TASK GOAL
For the entries below, report every line that includes the word "hidx".

-*-

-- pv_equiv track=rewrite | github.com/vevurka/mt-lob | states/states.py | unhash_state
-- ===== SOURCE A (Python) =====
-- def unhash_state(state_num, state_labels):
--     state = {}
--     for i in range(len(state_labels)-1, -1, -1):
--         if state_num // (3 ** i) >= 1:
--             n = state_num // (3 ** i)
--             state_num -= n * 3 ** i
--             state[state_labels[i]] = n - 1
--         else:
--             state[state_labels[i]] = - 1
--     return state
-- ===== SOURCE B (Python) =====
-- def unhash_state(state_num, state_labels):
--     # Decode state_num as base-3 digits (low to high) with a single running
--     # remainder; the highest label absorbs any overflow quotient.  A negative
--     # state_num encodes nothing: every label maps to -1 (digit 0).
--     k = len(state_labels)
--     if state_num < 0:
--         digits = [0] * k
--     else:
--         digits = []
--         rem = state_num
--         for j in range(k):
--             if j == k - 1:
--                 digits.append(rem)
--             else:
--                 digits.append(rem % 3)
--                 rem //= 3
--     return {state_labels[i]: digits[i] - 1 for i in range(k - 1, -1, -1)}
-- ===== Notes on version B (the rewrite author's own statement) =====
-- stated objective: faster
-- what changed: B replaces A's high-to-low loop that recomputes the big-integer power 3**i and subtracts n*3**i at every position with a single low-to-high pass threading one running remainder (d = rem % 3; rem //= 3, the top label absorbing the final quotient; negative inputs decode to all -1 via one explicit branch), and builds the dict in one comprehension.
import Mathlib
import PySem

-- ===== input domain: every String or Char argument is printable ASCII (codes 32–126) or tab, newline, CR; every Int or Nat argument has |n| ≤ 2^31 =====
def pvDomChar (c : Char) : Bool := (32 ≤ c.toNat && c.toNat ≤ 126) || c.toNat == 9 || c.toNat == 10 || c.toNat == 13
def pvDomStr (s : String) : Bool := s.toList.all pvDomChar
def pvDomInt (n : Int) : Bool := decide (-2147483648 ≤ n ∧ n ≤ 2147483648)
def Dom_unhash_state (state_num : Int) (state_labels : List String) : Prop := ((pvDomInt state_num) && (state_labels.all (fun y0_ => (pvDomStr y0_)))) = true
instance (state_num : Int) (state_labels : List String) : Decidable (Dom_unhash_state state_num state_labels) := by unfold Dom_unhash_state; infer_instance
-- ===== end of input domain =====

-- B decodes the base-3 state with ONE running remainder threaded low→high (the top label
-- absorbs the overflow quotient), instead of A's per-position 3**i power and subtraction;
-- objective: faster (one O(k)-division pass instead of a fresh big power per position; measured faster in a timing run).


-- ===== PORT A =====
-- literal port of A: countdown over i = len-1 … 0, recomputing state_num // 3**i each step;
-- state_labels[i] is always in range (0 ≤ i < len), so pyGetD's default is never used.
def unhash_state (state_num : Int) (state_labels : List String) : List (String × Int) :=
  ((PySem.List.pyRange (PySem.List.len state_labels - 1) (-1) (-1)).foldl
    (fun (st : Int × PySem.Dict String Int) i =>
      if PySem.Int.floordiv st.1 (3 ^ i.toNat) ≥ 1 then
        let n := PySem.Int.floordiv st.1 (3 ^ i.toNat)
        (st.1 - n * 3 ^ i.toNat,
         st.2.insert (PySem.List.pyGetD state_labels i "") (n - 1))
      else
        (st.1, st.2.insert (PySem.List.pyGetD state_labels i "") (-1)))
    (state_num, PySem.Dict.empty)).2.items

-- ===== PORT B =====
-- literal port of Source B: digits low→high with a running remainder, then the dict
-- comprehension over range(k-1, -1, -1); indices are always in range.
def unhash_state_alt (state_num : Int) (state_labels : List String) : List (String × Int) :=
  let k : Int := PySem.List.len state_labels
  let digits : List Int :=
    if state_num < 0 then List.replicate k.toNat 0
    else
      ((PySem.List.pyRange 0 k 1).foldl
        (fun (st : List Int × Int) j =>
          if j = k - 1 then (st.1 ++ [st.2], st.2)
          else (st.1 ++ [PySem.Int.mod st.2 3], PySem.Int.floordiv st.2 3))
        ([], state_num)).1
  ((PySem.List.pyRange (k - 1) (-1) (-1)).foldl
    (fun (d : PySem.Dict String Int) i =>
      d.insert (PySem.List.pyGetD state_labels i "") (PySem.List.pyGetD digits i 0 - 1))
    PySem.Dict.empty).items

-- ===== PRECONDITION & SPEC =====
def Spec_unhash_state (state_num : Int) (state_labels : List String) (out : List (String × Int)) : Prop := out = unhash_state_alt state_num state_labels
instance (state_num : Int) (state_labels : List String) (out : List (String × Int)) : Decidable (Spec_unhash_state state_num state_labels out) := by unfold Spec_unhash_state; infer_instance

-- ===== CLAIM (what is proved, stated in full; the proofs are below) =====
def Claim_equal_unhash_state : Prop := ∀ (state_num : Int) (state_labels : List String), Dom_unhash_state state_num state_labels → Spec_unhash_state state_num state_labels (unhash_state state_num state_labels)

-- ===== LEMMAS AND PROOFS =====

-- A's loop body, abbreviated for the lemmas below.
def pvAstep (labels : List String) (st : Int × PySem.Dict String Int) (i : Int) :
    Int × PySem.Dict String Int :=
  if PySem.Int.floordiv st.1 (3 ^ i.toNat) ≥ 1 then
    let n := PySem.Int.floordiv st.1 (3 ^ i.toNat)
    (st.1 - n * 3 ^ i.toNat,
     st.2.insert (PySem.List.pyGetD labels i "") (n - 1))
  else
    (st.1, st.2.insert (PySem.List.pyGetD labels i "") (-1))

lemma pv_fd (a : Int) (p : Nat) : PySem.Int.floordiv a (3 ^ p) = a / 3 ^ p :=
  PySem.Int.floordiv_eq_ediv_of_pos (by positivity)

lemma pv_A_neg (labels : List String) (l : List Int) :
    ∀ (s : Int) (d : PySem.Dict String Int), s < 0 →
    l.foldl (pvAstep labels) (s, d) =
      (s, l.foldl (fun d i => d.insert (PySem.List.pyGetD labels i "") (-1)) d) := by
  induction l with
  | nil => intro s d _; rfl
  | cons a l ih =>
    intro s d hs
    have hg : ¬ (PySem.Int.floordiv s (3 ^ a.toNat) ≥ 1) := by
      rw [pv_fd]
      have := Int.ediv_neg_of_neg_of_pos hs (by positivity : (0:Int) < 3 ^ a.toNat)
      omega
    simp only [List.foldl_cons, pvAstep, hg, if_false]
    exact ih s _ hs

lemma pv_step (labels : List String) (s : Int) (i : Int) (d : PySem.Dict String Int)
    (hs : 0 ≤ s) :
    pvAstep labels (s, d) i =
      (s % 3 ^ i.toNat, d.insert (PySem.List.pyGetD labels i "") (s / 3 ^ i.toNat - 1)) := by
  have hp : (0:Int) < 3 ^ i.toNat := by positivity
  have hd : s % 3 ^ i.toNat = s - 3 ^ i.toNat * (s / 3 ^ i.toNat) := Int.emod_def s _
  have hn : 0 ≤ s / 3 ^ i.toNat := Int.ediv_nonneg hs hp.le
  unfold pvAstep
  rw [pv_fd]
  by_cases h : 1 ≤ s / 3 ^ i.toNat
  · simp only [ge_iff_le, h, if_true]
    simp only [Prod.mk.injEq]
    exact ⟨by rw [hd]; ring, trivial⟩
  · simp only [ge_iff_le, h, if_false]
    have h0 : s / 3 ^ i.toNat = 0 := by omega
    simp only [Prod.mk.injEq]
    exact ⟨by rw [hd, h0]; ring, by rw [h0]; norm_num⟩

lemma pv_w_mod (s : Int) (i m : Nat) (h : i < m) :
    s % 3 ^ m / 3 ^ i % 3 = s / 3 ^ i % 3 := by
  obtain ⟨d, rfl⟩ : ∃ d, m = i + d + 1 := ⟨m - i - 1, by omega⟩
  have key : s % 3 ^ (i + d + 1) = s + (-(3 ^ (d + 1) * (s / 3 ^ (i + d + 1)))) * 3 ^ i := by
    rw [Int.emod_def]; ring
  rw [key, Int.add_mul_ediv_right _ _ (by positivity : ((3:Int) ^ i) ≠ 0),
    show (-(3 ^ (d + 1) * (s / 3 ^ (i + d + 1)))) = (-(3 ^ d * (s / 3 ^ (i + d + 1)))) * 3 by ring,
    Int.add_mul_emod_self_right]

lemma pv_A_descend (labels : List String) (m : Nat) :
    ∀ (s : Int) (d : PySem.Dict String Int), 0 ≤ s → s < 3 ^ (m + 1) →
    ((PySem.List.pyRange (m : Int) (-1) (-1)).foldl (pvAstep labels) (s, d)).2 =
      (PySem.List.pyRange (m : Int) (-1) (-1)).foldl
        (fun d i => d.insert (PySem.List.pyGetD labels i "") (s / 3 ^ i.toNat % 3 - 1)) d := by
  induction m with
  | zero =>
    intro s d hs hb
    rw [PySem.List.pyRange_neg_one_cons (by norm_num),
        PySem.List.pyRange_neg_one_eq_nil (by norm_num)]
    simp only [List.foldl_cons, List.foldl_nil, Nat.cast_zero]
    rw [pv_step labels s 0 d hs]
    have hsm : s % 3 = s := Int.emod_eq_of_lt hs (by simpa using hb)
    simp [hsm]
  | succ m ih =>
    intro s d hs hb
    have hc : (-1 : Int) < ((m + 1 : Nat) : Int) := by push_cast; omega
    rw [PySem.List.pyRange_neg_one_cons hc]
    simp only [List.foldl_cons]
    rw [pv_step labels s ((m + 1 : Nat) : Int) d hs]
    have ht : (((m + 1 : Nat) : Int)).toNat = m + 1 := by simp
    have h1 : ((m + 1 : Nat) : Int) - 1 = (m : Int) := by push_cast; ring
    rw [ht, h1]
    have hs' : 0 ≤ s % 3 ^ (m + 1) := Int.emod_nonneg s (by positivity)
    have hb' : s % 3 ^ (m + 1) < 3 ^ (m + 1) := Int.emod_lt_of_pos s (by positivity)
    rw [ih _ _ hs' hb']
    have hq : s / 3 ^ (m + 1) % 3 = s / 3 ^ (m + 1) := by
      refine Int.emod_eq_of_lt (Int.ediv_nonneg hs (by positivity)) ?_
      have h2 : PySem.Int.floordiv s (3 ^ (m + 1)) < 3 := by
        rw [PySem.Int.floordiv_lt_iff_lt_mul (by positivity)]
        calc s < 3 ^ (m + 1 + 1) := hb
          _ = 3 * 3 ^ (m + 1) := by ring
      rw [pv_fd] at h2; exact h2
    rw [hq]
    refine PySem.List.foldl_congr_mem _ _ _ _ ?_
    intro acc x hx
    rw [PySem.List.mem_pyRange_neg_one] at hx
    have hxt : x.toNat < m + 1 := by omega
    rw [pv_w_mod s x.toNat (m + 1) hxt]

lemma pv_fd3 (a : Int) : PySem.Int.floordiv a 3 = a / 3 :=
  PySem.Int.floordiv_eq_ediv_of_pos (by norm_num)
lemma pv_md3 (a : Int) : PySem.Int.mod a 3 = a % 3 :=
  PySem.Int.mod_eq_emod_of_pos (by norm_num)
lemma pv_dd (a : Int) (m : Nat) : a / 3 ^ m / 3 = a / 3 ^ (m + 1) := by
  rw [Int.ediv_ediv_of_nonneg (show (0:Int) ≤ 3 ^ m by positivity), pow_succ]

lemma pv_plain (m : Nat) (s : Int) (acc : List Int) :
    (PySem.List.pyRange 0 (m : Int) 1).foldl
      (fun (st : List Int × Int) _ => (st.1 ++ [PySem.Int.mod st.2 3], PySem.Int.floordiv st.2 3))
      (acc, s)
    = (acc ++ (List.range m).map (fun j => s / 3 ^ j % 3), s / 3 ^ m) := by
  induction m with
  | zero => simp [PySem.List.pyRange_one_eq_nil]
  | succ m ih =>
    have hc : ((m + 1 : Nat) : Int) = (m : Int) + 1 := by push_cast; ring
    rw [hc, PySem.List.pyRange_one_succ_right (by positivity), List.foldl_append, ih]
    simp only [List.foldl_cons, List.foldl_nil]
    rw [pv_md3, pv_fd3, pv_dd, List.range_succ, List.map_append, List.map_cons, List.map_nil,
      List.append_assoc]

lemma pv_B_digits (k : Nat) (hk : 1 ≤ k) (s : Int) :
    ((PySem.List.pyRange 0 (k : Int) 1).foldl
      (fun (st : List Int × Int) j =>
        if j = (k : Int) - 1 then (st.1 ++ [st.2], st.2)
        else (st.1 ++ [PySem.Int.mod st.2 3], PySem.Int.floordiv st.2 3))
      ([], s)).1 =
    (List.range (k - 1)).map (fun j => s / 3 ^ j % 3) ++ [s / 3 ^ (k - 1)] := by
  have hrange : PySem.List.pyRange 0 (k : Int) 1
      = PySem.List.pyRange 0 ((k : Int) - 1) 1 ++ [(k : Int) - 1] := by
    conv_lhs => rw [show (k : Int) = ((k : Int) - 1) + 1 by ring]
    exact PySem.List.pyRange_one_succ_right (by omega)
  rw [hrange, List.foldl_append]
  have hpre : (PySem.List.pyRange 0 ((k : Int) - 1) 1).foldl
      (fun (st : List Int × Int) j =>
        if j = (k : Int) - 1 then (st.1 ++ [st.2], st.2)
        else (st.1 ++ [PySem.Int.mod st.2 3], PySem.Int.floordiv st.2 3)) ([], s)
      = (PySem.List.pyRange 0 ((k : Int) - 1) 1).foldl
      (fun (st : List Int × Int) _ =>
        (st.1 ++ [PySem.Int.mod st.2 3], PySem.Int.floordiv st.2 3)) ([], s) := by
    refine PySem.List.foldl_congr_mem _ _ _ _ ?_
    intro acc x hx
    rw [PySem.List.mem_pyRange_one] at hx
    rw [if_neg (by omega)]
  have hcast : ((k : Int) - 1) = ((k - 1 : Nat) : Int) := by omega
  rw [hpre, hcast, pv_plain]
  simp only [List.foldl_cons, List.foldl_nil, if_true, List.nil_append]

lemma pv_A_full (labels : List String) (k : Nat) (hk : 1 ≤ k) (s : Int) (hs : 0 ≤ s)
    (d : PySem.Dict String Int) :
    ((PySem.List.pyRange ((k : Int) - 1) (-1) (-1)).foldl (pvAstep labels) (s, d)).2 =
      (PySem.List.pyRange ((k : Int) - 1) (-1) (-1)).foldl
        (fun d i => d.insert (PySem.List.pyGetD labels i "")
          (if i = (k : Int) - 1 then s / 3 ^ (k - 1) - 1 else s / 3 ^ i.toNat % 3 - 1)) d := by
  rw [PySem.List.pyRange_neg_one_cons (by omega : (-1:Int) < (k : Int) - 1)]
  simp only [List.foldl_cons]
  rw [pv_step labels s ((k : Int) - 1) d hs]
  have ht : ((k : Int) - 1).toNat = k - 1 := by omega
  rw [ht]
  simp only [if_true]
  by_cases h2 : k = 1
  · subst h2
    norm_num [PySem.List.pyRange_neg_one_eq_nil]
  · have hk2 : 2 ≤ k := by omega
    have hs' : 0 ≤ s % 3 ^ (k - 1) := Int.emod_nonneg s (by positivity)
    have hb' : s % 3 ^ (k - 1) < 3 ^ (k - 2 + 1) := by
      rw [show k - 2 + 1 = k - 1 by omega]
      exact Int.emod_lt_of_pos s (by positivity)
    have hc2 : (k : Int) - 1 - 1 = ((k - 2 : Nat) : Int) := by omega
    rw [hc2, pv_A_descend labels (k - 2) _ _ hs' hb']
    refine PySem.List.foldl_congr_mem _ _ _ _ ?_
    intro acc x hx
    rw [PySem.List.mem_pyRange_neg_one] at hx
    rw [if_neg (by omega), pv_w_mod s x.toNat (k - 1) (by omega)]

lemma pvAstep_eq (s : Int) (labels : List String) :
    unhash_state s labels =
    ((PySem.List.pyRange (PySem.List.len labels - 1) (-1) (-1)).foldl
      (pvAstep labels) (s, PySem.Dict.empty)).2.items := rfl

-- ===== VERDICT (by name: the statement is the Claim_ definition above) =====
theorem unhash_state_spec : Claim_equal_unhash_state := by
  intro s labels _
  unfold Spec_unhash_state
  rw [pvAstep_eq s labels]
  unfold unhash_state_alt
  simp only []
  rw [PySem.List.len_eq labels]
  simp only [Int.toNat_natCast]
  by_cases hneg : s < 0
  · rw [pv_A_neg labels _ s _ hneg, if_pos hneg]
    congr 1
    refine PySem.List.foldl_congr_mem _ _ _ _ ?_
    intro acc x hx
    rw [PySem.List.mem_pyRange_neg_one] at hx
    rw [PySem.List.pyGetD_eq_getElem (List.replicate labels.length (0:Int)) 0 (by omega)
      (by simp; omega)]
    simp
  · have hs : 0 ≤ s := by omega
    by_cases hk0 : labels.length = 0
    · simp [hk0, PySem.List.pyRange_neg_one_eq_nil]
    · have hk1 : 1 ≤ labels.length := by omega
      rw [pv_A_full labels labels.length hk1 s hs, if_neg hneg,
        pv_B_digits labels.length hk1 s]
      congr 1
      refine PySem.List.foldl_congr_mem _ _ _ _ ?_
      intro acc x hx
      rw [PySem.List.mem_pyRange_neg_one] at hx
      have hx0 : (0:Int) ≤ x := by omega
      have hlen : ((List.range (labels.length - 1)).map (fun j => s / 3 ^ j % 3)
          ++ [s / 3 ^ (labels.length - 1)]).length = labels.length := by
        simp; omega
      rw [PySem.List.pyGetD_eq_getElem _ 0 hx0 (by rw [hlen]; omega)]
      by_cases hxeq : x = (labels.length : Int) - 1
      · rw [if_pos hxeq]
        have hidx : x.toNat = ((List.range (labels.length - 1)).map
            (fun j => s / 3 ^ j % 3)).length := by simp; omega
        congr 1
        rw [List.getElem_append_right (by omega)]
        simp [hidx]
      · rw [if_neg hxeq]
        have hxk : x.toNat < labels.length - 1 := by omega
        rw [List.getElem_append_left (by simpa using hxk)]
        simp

-*-

TASK SOLUTION
        have hidx : x.toNat = ((List.range (labels.length - 1)).map
        simp [hidx]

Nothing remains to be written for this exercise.